**Activity:**
The word to look for is "bounds". Report every line of the entries below that has it.

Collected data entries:
=====
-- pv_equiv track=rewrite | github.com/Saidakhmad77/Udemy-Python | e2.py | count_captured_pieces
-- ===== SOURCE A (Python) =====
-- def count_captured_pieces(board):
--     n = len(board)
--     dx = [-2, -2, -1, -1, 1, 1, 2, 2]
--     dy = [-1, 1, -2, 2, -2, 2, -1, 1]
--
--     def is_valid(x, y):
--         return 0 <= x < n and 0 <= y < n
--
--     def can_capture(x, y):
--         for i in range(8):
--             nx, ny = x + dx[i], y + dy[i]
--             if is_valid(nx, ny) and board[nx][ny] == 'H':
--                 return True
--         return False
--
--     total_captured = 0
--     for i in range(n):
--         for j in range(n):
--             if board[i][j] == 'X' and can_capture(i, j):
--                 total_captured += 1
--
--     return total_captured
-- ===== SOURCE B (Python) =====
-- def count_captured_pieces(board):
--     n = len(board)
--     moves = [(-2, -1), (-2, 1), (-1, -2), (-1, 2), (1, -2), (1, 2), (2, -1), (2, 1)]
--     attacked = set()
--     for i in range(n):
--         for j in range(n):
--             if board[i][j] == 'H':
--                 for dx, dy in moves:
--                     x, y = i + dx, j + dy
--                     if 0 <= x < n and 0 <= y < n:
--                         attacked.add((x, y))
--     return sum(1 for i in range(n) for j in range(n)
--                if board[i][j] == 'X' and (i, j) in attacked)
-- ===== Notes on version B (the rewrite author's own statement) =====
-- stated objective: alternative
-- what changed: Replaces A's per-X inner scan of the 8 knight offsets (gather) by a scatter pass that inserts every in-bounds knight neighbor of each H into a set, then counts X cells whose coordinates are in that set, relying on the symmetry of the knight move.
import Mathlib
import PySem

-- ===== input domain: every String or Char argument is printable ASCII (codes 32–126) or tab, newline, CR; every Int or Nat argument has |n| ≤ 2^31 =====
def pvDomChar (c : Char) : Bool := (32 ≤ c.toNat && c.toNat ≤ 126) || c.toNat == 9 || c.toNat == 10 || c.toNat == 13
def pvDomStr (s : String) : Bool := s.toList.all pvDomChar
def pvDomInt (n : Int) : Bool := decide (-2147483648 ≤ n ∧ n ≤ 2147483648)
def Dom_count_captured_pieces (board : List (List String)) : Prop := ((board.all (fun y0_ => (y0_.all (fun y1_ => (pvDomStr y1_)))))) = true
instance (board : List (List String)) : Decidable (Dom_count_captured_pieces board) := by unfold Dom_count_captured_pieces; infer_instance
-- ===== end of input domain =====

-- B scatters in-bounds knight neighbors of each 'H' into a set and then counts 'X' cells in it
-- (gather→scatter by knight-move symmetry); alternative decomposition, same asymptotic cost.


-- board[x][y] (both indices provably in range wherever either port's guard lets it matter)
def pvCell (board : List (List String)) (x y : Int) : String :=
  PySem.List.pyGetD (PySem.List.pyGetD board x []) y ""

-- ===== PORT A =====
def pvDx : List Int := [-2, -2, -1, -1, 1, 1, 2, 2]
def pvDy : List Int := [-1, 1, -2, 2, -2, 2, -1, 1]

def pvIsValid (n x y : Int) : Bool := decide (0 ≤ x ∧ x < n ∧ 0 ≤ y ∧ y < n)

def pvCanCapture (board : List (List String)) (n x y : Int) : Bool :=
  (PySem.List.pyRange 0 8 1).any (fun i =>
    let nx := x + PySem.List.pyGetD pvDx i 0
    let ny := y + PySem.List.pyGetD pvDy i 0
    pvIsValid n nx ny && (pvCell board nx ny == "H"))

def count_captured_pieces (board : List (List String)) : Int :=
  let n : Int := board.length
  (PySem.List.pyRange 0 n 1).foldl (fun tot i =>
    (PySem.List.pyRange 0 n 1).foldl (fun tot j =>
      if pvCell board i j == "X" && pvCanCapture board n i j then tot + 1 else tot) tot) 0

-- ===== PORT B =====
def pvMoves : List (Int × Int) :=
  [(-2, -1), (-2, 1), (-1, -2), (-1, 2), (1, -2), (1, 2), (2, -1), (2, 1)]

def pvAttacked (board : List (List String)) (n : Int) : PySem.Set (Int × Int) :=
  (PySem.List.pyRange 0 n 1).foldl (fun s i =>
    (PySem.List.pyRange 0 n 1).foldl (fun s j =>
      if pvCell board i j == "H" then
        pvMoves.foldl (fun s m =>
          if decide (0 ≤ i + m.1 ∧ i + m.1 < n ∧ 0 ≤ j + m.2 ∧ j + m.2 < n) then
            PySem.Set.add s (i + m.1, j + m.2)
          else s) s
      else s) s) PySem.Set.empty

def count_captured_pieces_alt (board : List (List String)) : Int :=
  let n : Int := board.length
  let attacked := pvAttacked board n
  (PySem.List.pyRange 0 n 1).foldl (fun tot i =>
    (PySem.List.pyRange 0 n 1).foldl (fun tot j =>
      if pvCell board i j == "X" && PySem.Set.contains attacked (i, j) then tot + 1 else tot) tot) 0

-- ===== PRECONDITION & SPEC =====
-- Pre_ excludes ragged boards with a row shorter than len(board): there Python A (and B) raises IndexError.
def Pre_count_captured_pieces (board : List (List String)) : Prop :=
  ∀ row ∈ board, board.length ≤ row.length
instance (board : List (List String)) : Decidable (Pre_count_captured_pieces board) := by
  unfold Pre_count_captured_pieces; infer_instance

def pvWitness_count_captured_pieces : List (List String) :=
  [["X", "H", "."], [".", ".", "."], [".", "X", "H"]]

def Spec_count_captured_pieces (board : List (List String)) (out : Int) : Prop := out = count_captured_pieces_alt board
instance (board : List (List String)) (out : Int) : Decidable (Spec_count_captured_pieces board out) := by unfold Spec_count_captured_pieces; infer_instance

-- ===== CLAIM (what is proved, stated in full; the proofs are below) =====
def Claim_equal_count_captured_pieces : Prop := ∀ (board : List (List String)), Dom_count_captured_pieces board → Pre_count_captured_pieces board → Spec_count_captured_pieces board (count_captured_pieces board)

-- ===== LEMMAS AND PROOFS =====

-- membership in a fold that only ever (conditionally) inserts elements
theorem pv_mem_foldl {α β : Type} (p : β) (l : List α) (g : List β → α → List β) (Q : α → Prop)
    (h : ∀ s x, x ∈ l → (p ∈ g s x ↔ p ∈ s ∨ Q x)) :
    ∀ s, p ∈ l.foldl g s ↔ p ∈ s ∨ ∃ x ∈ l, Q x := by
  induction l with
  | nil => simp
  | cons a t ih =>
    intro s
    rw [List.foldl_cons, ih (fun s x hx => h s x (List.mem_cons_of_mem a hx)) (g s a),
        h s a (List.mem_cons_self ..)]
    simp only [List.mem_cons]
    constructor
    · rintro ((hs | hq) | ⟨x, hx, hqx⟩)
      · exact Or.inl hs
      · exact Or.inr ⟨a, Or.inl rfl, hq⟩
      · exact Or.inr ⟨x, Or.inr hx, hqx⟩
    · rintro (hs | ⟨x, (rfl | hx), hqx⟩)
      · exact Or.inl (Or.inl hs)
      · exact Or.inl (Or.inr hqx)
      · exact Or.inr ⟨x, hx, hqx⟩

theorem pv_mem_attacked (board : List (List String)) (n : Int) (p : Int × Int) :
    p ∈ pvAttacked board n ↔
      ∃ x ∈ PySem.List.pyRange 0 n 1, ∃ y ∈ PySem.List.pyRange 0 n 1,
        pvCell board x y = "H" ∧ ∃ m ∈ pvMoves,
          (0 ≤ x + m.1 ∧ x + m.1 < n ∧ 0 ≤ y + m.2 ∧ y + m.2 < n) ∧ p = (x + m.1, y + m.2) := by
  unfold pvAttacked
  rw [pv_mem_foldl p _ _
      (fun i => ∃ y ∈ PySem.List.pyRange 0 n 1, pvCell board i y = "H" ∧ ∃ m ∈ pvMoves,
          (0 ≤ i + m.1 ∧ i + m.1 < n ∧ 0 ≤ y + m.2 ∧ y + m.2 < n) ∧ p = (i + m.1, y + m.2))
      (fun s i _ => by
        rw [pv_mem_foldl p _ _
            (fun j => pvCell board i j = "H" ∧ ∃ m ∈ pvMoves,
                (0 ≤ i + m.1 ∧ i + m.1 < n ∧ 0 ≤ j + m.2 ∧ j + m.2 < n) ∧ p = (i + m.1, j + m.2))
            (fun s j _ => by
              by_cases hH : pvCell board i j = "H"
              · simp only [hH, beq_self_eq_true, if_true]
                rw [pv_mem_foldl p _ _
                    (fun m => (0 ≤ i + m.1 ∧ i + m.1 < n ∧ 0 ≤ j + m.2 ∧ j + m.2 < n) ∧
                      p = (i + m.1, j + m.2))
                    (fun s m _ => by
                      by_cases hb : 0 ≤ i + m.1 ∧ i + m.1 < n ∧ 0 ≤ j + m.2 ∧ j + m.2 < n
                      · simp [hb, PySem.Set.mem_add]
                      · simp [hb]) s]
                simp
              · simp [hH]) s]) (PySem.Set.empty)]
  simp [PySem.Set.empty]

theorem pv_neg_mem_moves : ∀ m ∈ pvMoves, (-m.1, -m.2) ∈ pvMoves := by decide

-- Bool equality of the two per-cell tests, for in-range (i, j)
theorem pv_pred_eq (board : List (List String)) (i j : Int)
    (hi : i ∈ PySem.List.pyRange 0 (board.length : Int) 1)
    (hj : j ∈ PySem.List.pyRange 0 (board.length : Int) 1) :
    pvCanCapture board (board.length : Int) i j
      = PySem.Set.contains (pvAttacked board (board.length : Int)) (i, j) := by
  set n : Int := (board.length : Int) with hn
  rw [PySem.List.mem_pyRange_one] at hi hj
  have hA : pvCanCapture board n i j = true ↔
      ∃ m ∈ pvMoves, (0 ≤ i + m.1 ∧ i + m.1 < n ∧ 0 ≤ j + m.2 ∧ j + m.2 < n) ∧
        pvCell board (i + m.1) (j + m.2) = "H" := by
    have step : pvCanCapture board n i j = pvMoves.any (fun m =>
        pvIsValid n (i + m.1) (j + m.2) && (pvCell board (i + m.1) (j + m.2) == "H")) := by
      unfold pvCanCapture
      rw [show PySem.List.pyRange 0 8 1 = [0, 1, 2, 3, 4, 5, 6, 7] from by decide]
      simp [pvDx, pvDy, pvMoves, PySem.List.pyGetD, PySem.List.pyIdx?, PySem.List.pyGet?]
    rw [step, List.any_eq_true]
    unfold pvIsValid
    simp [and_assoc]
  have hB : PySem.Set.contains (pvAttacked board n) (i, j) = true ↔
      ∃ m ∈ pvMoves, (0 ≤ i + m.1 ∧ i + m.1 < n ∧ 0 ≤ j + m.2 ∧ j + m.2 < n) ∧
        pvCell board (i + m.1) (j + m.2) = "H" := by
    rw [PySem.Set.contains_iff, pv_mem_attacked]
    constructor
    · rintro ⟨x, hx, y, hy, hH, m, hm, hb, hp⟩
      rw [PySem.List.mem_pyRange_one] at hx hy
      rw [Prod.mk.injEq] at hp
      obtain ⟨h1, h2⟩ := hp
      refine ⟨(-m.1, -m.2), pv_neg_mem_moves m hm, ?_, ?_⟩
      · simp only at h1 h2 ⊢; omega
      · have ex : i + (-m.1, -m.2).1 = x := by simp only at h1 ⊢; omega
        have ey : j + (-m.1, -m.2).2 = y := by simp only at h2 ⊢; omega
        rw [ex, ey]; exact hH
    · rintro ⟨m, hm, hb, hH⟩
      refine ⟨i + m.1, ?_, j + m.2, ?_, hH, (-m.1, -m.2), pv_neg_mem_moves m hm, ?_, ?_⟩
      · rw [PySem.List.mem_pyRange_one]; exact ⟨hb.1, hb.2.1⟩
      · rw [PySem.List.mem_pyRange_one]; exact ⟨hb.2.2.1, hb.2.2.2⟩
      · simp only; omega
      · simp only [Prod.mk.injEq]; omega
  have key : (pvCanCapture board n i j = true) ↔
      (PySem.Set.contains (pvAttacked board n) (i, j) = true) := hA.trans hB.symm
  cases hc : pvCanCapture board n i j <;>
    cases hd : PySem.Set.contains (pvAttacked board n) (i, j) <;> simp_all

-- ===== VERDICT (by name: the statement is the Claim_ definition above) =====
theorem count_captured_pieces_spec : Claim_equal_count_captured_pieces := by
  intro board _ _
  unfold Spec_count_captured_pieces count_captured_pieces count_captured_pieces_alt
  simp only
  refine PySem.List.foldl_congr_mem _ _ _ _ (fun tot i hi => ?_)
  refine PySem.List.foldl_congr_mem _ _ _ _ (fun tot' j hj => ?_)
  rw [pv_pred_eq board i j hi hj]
=====
**Response to this exercise:**
-- what changed: Replaces A's per-X inner scan of the 8 knight offsets (gather) by a scatter pass that inserts every in-bounds knight neighbor of each H into a set, then counts X cells whose coordinates are in that set, relying on the symmetry of the knight move.
-- B scatters in-bounds knight neighbors of each 'H' into a set and then counts 'X' cells in it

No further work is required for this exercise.